Werder Bremen in der Kaderanalyse - Tor

  • Personal: Jiri Pavlenka (Vertrag bis 2022), Michael Zetterer (bis 2022), Stefanos Kapino (bis 2022), Luca Plogmann (bis 2022), Eduardo dos Santos Haesler (bis 2022)
  • Fragezeichen: Kapino, Zetterer
  • Kandidaten: -
  • Situation: Bleibt er oder geht er doch noch? Nach dem Abstieg galt die tschechische Nummer eins Jiri Pavlenka eigentlich wie bereits in der Vergangenheit als Verkaufskandidat, nach Bild-Infos soll Premier-League-Klub Burnley drei Millionen Euro geboten haben - in Anbetracht der finanziellen Not viel Geld für Werder, jedoch deutlich weniger als erhofft.

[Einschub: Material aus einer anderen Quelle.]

-- pv_equiv track=rewrite | github.com/Bongousse/AlgorithmByPython | etc/grouping_character_in_grid.py | check
-- ===== SOURCE A (Python) =====
-- def check(grid):
--     for c in ["a", "b", "c"]:
--         table = [[0 for _ in range(len(grid[0]))] for _ in range(len(grid))]
--         i, j = find_c(grid, c)
--         if i == -1 and j == -1:
--             continue
--         table[i][j] = 1
--         fill_value(grid, table, i, j, c)
--         for i in range(len(grid)):
--             for j in range(len(grid[i])):
--                 if grid[i][j] == c and table[i][j] == 0:
--                     return False
--     return True
--
-- def find_c(grid, c):
--     for i in range(len(grid)):
--         for j in range(len(grid[i])):
--             if grid[i][j] == c:
--                 return i, j
--     return -1, -1
--
-- def fill_value(grid, table, i, j, c):
--     if i > 0 and grid[i - 1][j] == c and table[i - 1][j] == 0:
--         table[i - 1][j] = 1
--         fill_value(grid, table, i - 1, j, c)
--     if i < len(grid) - 1 and grid[i + 1][j] == c and table[i + 1][j] == 0:
--         table[i + 1][j] = 1
--         fill_value(grid, table, i + 1, j, c)
--     if j > 0 and grid[i][j - 1] == c and table[i][j - 1] == 0:
--         table[i][j - 1] = 1
--         fill_value(grid, table, i, j - 1, c)
--     if j < len(grid[i]) - 1 and grid[i][j + 1] == c and table[i][j + 1] == 0:
--         table[i][j + 1] = 1
--         fill_value(grid, table, i, j + 1, c)
-- ===== SOURCE B (Python) =====
-- def check(grid):
--     for c in ["a", "b", "c"]:
--         cells = [(i, j) for i in range(len(grid)) for j in range(len(grid[i]))
--                  if grid[i][j] == c]
--         if not cells:
--             continue
--         seed = cells[0]
--         marked = {seed}
--         frontier = [seed]
--         while frontier:
--             new = []
--             for (i, j) in frontier:
--                 nbrs = []
--                 if i > 0:
--                     nbrs.append((i - 1, j))
--                 if i + 1 < len(grid):
--                     nbrs.append((i + 1, j))
--                 if j > 0:
--                     nbrs.append((i, j - 1))
--                 nbrs.append((i, j + 1))
--                 for (x, y) in nbrs:
--                     if y < len(grid[x]) and grid[x][y] == c and (x, y) not in marked:
--                         marked.add((x, y))
--                         new.append((x, y))
--             frontier = new
--         if any(p not in marked for p in cells):
--             return False
--     return True
-- ===== Notes on version B (the rewrite author's own statement) =====
-- stated objective: alternative
-- what changed: A runs a recursive 4-way flood fill per character over a mutable 0/1 table seeded by find_c and then rescans the grid for unfilled cells; B instead collects each character's cells in one comprehension and grows the component by frontier-based BFS over a set of coordinates, then checks set membership of every cell.
-- outside the precondition, e.g. on check([['b'], ['x', 'y']]): A returns True, B returns True; on check([['b', 'x'], ['b']]): A returns True, B returns True
import Mathlib
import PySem

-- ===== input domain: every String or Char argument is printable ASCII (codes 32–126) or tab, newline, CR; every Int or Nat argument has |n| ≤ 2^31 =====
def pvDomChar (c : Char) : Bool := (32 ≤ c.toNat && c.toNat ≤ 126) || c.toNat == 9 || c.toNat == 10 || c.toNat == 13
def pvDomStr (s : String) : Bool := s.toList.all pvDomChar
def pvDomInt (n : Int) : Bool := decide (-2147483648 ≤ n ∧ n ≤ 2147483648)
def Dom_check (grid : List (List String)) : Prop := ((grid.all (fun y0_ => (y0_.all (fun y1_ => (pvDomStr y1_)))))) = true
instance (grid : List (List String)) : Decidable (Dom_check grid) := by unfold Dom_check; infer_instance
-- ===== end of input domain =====

-- B replaces A's per-character recursive flood fill over a 0/1 table by a frontier BFS over a
-- set of coordinates (alternative decomposition; equivalence proved on the return value only).

-- ===== PORT A =====
-- shared cell accessors (grid[i][j] / len(grid[i]) as total functions; exact inside Pre_check)
def pvCell (grid : List (List String)) (i j : Nat) : String := (grid.getD i []).getD j ""
def pvRowLen (grid : List (List String)) (i : Nat) : Nat := (grid.getD i []).length
-- table[i][j] read / in-place write (A's mutable 0/1 table)
def pvTget (t : List (List Int)) (i j : Nat) : Int := (t.getD i []).getD j 0
def pvTset (t : List (List Int)) (i j : Nat) : List (List Int) :=
  t.modify i (fun row => row.set j 1)

-- find_c: row-major scan for the first cell equal to c
def findCRow (row : List String) (c : String) (j : Nat) : Option Nat :=
  match row with
  | [] => none
  | x :: xs => if x == c then some j else findCRow xs c (j + 1)

def findCAux (rows : List (List String)) (c : String) (i : Nat) : Int × Int :=
  match rows with
  | [] => (-1, -1)
  | row :: rest =>
    match findCRow row c 0 with
    | some j => ((i : Int), (j : Int))
    | none => findCAux rest c (i + 1)

def findC (grid : List (List String)) (c : String) : Int × Int := findCAux grid c 0

-- fill_value: recursive flood fill; fuel bounds the recursion depth (Python's recursion
-- terminates because every call first marks a fresh cell; the fuel passed in check suffices)
def fillValue (grid : List (List String)) (c : String) :
    Nat → List (List Int) → Nat → Nat → List (List Int)
  | 0, t, _, _ => t
  | fuel + 1, t, i, j =>
    let t1 := if 0 < i ∧ pvCell grid (i-1) j = c ∧ pvTget t (i-1) j = 0 then
                fillValue grid c fuel (pvTset t (i-1) j) (i-1) j else t
    let t2 := if i < grid.length - 1 ∧ pvCell grid (i+1) j = c ∧ pvTget t1 (i+1) j = 0 then
                fillValue grid c fuel (pvTset t1 (i+1) j) (i+1) j else t1
    let t3 := if 0 < j ∧ pvCell grid i (j-1) = c ∧ pvTget t2 i (j-1) = 0 then
                fillValue grid c fuel (pvTset t2 i (j-1)) i (j-1) else t2
    if j < pvRowLen grid i - 1 ∧ pvCell grid i (j+1) = c ∧ pvTget t3 i (j+1) = 0 then
      fillValue grid c fuel (pvTset t3 i (j+1)) i (j+1) else t3

def mkTable (h w : Nat) : List (List Int) :=
  (List.range h).map (fun _ => (List.range w).map (fun _ => (0 : Int)))

-- A's final scan: 'return False' as soon as an unfilled c-cell exists
def badScan (grid : List (List String)) (c : String) (t : List (List Int)) : Bool :=
  (List.range grid.length).any fun i =>
    (List.range (pvRowLen grid i)).any fun j =>
      pvCell grid i j == c && pvTget t i j == 0

def checkAux (grid : List (List String)) : List String → Bool
  | [] => true
  | c :: cs =>
    let table := mkTable grid.length (pvRowLen grid 0)
    let ij := findC grid c
    if ij.1 == -1 && ij.2 == -1 then checkAux grid cs
    else
      let i := ij.1.toNat
      let j := ij.2.toNat
      let table2 :=
        fillValue grid c (grid.length * pvRowLen grid 0 + 1) (pvTset table i j) i j
      if badScan grid c table2 then false else checkAux grid cs

def check (grid : List (List String)) : Bool := checkAux grid ["a", "b", "c"]

-- ===== PORT B =====
-- all c-cells in row-major order
def cellsOf (grid : List (List String)) (c : String) : List (Nat × Nat) :=
  (List.range grid.length).flatMap fun i =>
    (List.range (pvRowLen grid i)).filterMap fun j =>
      if pvCell grid i j == c then some (i, j) else none

-- candidate neighbours of (i, j) (up, down, left, right; guarded as in Source B)
def nbrsOf (grid : List (List String)) (i j : Nat) : List (Nat × Nat) :=
  ((if 0 < i then [(i - 1, j)] else []) ++
   (if i + 1 < grid.length then [(i + 1, j)] else []) ++
   (if 0 < j then [(i, j - 1)] else [])) ++ [(i, j + 1)]

-- body of 'for (i, j) in frontier': add fresh same-character neighbours to marked and new
def visitCell (grid : List (List String)) (c : String)
    (st : PySem.Set (Nat × Nat) × List (Nat × Nat)) (p : Nat × Nat) :
    PySem.Set (Nat × Nat) × List (Nat × Nat) :=
  (nbrsOf grid p.1 p.2).foldl (fun st q =>
    if q.2 < pvRowLen grid q.1 && pvCell grid q.1 q.2 == c && !(PySem.Set.contains st.1 q) then
      (PySem.Set.add st.1 q, st.2 ++ [q])
    else st) st

-- 'while frontier:'; fuel bounds the number of rounds (each non-final round marks a new cell)
def bfs (grid : List (List String)) (c : String) :
    Nat → PySem.Set (Nat × Nat) → List (Nat × Nat) → PySem.Set (Nat × Nat)
  | 0, m, _ => m
  | fuel + 1, m, fr =>
    if fr.isEmpty then m
    else
      let st := fr.foldl (visitCell grid c) (m, [])
      bfs grid c fuel st.1 st.2

def check_alt (grid : List (List String)) : Bool :=
  ["a", "b", "c"].all fun c =>
    match cellsOf grid c with
    | [] => true
    | s :: rest =>
      let m := bfs grid c ((s :: rest).length + 2) (PySem.Set.ofList [s]) [s]
      (s :: rest).all fun p => PySem.Set.contains m p

-- ===== PRECONDITION & SPEC =====
-- Pre_check excludes ragged grids that contain an 'a'/'b'/'c' cell: there A's fixed-width
-- table (sized by len(grid[0])) and its unguarded neighbour reads can raise IndexError.
-- Grids with no 'a'/'b'/'c' at all are kept whatever their shape (A only scans them), and
-- rectangular grids (the natural domain of the task) are all kept.
def Pre_check (grid : List (List String)) : Prop :=
  (∀ row ∈ grid, row.length = (grid.headD []).length) ∨
  (∀ row ∈ grid, ∀ x ∈ row, ¬(x = "a" ∨ x = "b" ∨ x = "c"))
instance (grid : List (List String)) : Decidable (Pre_check grid) := by
  unfold Pre_check; infer_instance

def pvWitness_check : List (List String) := [["a", "b"], ["a", "c"]]

def Spec_check (grid : List (List String)) (out : Bool) : Prop := out = check_alt grid
instance (grid : List (List String)) (out : Bool) : Decidable (Spec_check grid out) := by
  unfold Spec_check; infer_instance

-- ===== CLAIM (what is proved, stated in full; the proofs are below) =====
def Claim_equal_check : Prop :=
  ∀ (grid : List (List String)), Dom_check grid → Pre_check grid → Spec_check grid (check grid)

-- ===== LEMMAS AND PROOFS =====

-- ---------- shared graph view: c-cells and 4-adjacency ----------
def Pc (grid : List (List String)) (c : String) (p : Nat × Nat) : Prop :=
  pvCell grid p.1 p.2 = c

def Step (grid : List (List String)) (c : String) (p q : Nat × Nat) : Prop :=
  Pc grid c q ∧
    ((0 < p.1 ∧ q = (p.1 - 1, p.2)) ∨ q = (p.1 + 1, p.2) ∨
     (0 < p.2 ∧ q = (p.1, p.2 - 1)) ∨ q = (p.1, p.2 + 1))

def Reach (grid : List (List String)) (c : String) (s q : Nat × Nat) : Prop :=
  Relation.ReflTransGen (Step grid c) s q

-- a c-cell is in range (c ≠ "" so the out-of-range default "" cannot match)
lemma pc_lt {grid : List (List String)} {c : String} {p : Nat × Nat}
    (hc : c ≠ "") (h : Pc grid c p) : p.1 < grid.length ∧ p.2 < pvRowLen grid p.1 := by
  unfold Pc pvCell at h
  unfold pvRowLen
  have hj : p.2 < (grid.getD p.1 []).length := by
    by_contra hj
    rw [List.getD_eq_getElem?_getD (l := grid.getD p.1 []),
      List.getElem?_eq_none (by omega), Option.getD_none] at h
    exact hc h.symm
  refine ⟨?_, hj⟩
  by_contra hi
  rw [List.getD_eq_getElem?_getD (l := grid), List.getElem?_eq_none (by omega),
    Option.getD_none] at hj
  simp at hj

-- anything closed under Step that contains s contains everything reachable from s
lemma reach_closed {grid : List (List String)} {c : String} {s : Nat × Nat}
    (S : Nat × Nat → Prop) (hs : S s)
    (hcl : ∀ p, S p → ∀ q, Step grid c p q → S q) :
    ∀ p, Reach grid c s p → S p := by
  intro p hp
  induction hp with
  | refl => exact hs
  | tail _ hstep ih => exact hcl _ ih _ hstep
theorem pv_ofList_cons_map (x : String) (l : List Int) (f : Int → String) :
    PySem.Set.ofList (x :: l.map f)
      = l.foldl (fun s j => PySem.Set.add s (f j)) (PySem.Set.ofList [x]) := by
  rw [PySem.Set.ofList_eq_foldl, PySem.Set.ofList_eq_foldl, List.foldl_cons, List.foldl_cons,
    List.foldl_nil, List.foldl_map]

theorem pv_step_eq (d : List (String × List String)) (hnd : d.Nodup)
    (st : PySem.Set Int × List String) (p : Int × (String × List String))
    (hp : p ∈ PySem.List.enumerate d 0) : pvStepA d st p = pvStepB d st p := by
  rw [PySem.List.mem_enumerate_iff] at hp
  obtain ⟨k, hk, rfl⟩ := hp
  simp only [pvStepA, pvStepB, zero_add]
  cases hcont : PySem.Set.contains st.1 ((k : Nat) : Int)
  case true => rfl
  rw [if_neg (by simp), if_neg (by simp)]
  obtain ⟨hsize, hslot, hgroup⟩ := pv_best_inv d hnd st.1 k hk
  rcases hA : (pvBestA d st.1 d[k].1 d[k].2 ((k : Nat) : Int)).2 with _ | σ
  · rw [hslot, hA]
  · rw [hslot, hA]
    simp only
    rw [hsize]
    by_cases hgt : (pvBestA d st.1 d[k].1 d[k].2 ((k : Nat) : Int)).1.length > 1
    · rw [if_pos hgt, if_pos hgt]
      have hg := hgroup σ hA
      have hdk : PySem.List.pyGetD d ((k : Nat) : Int) ("", []) = d[k] := by
        rw [PySem.List.pyGetD_natCast, List.getD_eq_getElem _ _ hk]
      rw [hg]
      simp only [List.map_cons, hdk]
      rw [pv_ofList_cons_map, PySem.Set.update_cons]
      rfl
    · rw [if_neg hgt, if_neg hgt]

Trotz zweier durchwachsener Jahre wäre Pavlenka einer der absoluten Top-Keeper der 2.Liga. Wie Sportchef Frank Baumann der Deichstube bestätigte, seien die Parteien in Gesprächen. Pavlenka-Berater Pavel Pillar erklärte bei Novo Sport, dass eine Vertragsverlängerung und ein Verbleib mittlerweile das wahrscheinlichste Szenario sei.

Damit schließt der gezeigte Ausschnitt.